‘Pequenas Coisas Como Estas’ e o solo de Cillian Murphy pós-Oscar

Por Lilianna Bernartt
“Pequenas Coisas Como Estas”, adaptação da obra homônima de Claire Keegan, se passa em um cenário de injustiças sociais: uma Irlanda em grave recessão, sob a tutela da Igreja Católica, que detinha o controle de diversos serviços sociais, como escolas e hospitais.
Cillian Murphy retorna às telas em seu primeiro projeto pós-Oscar de Melhor Ator em 2024, pelo filme “Oppenheimer”, para dar vida a Bill Furlong, um homem simples, dono de uma pequena empresa de carvão, que se vê envolvido em uma situação moralmente complexa ao descobrir os segredos perturbadores de um convento local.
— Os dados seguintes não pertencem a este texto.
-- pv_equiv track=rewrite | github.com/dkalke/MiniWebServer | WebServer/WebServer.py | LoginCheck
-- ===== SOURCE A (Python) =====
-- def LoginCheck(tokens):
--   auth = ''
--   for i in tokens:
--     if i.find('Cookie') == 0:
--       auth = i[8:]
--       if auth.find('auth') == 0:
--         auth = auth[6:-1]
--   return auth
-- ===== SOURCE B (Python) =====
-- def LoginCheck(tokens):
--   for i in reversed(tokens):
--     if i.find('Cookie') == 0:
--       auth = i[8:]
--       if auth.find('auth') == 0:
--         auth = auth[6:-1]
--       return auth
--   return ''
-- ===== Notes on version B (the rewrite author's own statement) =====
-- stated objective: alternative
-- what changed: Replaces the forward full scan that keeps overwriting auth with a reversed scan that returns at the first (i.e. last overall) Cookie token, defaulting to '' if none.
import Mathlib
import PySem

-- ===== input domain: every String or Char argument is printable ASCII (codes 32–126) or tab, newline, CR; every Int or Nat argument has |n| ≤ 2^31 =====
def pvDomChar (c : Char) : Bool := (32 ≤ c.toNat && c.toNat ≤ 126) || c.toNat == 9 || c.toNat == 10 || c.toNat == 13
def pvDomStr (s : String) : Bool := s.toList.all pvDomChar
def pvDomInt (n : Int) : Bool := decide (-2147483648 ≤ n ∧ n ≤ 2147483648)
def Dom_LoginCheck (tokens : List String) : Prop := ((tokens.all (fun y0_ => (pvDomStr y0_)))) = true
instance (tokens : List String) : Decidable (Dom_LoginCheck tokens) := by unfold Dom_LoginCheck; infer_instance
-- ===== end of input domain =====

-- B replaces A's forward scan-and-overwrite by a reversed scan that returns at the first
-- (overall last) Cookie token; alternative decomposition, same result.

-- ===== PORT A =====
-- forward loop over tokens, overwriting auth at each Cookie token
def LoginCheck (tokens : List String) : String :=
  tokens.foldl (fun auth i =>
    if PySem.Str.find i "Cookie" = 0 then
      let a := PySem.Str.slice i (some 8) none
      if PySem.Str.find a "auth" = 0 then PySem.Str.slice a (some 6) (some (-1)) else a
    else auth) ""

-- ===== PORT B =====
-- Source B's loop body: extract the auth value from one Cookie token
def pvExtract (i : String) : String :=
  let a := PySem.Str.slice i (some 8) none
  if PySem.Str.find a "auth" = 0 then PySem.Str.slice a (some 6) (some (-1)) else a

-- Source B's 'for i in reversed(tokens): … return', as structural recursion on the reversed list
def pvScan : List String → String
  | [] => ""
  | i :: rest => if PySem.Str.find i "Cookie" = 0 then pvExtract i else pvScan rest

def LoginCheck_alt (tokens : List String) : String := pvScan tokens.reverse

-- ===== PRECONDITION & SPEC =====
def Spec_LoginCheck (tokens : List String) (out : String) : Prop := out = LoginCheck_alt tokens
instance (tokens : List String) (out : String) : Decidable (Spec_LoginCheck tokens out) := by unfold Spec_LoginCheck; infer_instance

-- ===== CLAIM (what is proved, stated in full; the proofs are below) =====
def Claim_equal_LoginCheck : Prop := ∀ (tokens : List String), Dom_LoginCheck tokens → Spec_LoginCheck tokens (LoginCheck tokens)

-- ===== LEMMAS AND PROOFS =====

-- the shared test on one token
def pvCookie (i : String) : Bool := decide (PySem.Str.find i "Cookie" = 0)

-- B's scan returns the first match (mapped through pvExtract), defaulting
theorem pvScan_eq_find? (xs : List String) :
    pvScan xs = ((xs.find? pvCookie).map pvExtract).getD "" := by
  induction xs with
  | nil => rfl
  | cons i rest ih =>
    simp only [pvScan, List.find?, pvCookie]
    by_cases h : PySem.Str.find i "Cookie" = 0
    · rw [if_pos h, decide_eq_true h]; simp
    · rw [if_neg h, decide_eq_false h]; exact ih

-- A's fold keeps the last match: it equals the first match of the reversed list, default acc
theorem foldl_eq_find?_reverse (xs : List String) (acc : String) :
    xs.foldl (fun auth i =>
      if PySem.Str.find i "Cookie" = 0 then pvExtract i else auth) acc
    = ((xs.reverse.find? pvCookie).map pvExtract).getD acc := by
  induction xs generalizing acc with
  | nil => rfl
  | cons i rest ih =>
    simp only [List.foldl_cons, List.reverse_cons, List.find?_append, ih]
    cases hf : rest.reverse.find? pvCookie with
    | some v => simp
    | none =>
      simp only [List.find?, pvCookie]
      by_cases h : PySem.Str.find i "Cookie" = 0
      · rw [if_pos h, decide_eq_true h]; simp
      · rw [if_neg h, decide_eq_false h]; simp

-- ===== VERDICT (by name: the statement is the Claim_ definition above) =====
theorem LoginCheck_spec : Claim_equal_LoginCheck := by
  intro tokens _
  show LoginCheck tokens = LoginCheck_alt tokens
  unfold LoginCheck LoginCheck_alt
  rw [pvScan_eq_find?]
  exact foldl_eq_find?_reverse tokens ""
O filme foca no escândalo verídico envolvendo a Igreja Católica, através das chamadas “Lavanderias de Madalena”, instituições administradas pela Igreja para abrigar “mulheres descartadas” pela sociedade — jovens grávidas ou que perderam sua virgindade fora do casamento — consideradas maculadas para o tradicionalismo da época. Descobriu-se anos depois que as meninas/mulheres eram, na verdade, submetidas a condições de escravidão e torturas. Existem relatos históricos de mais de 100 corpos femininos encontrados em uma dessas lavanderias.
O filme, que tem como base narrativa a Igreja Católica e a opressão contra regimes institucionalizados, opta por focar no ponto de vista de Furlong. Casado e pai de cinco meninas, ele também é fruto de um passado traumático. Sua mãe engravidou jovem e foi rejeitada pela família, mas foi acolhida por Sra. Wilson, que permaneceu cuidando dele mesmo após a morte repentina de sua mãe, quando ele tinha apenas 12 anos.
Ao fazer uma entrega de carvão em uma dessas instituições, Furlong se depara com o pedido suplicante e desesperado de ajuda de uma das internas. Instruído e até mesmo pressionado socialmente a ignorar o fato, haja vista o controle da Igreja sobre a comunidade, Bill se vê diante do dilema moral de ajudar ou ignorar.
O diretor Tim Mielants centra sua câmera em seu protagonista, o que provoca uma imersão psicológica do espectador, fazendo com que o dilema de Bill se torne mais relevante do que os eventos externos.
A escolha, apesar de ir ao encontro da proposta da própria autora do livro, gera uma desconexão entre a trama principal, mergulhando nas profundezas do psicológico de Bill.
O recorte narrativo, portanto, se resume à análise psicológica da moral de um homem que conseguiu se estabelecer na vida graças à bondade alheia — de uma mulher — e que agora tem a oportunidade de devolver à sociedade a mesma possibilidade que lhe salvou a vida.
O resultado é um relato mais intimista sobre um homem em conflito com suas próprias escolhas do que um estudo incisivo sobre a injustiça que se passa sob seu olhar.
E sim, repito, esse é o recorte proposto pela autora Claire Keegan e não deixa de ser impactante, mas, quando nos deparamos com as atrocidades do fato histórico em si, é inevitável refletir acerca do paradoxo da proposta ao direcionar o foco quase que total para um corpo outsider aos acontecimentos.
Dentro dessa reflexão, temos um personagem também traumatizado, que atua de forma contida e retraída, com traumas bloqueados, e o acesso que nos é garantido às suas memórias acontece em doses homeopáticas, através de flashbacks de sua infância, o que, embora relevante para a compreensão do personagem, acaba permeando de forma rasa a psique do mesmo, nos deixando com vontade de explorar a profundidade da base narrativa: os abusos sistêmicos perpetuados nessas instituições hediondas.
Cillian, por sua vez, absorve a complexidade de seu personagem silencioso de forma potente e cirúrgica, mas ainda assim tem sua entrega prejudicada pela proposta de linguagem que, apesar de possuir diversas possibilidades de perspectivas, acaba por um rebuscamento raso, deixando a sensação de que poderia ter sido algo maior.
O filme não deixa de estabelecer a crítica, mas, infelizmente, não consegue adicionar substância à mesma, falhando por não dar vozes mais contundentes em meio à barbárie do tema.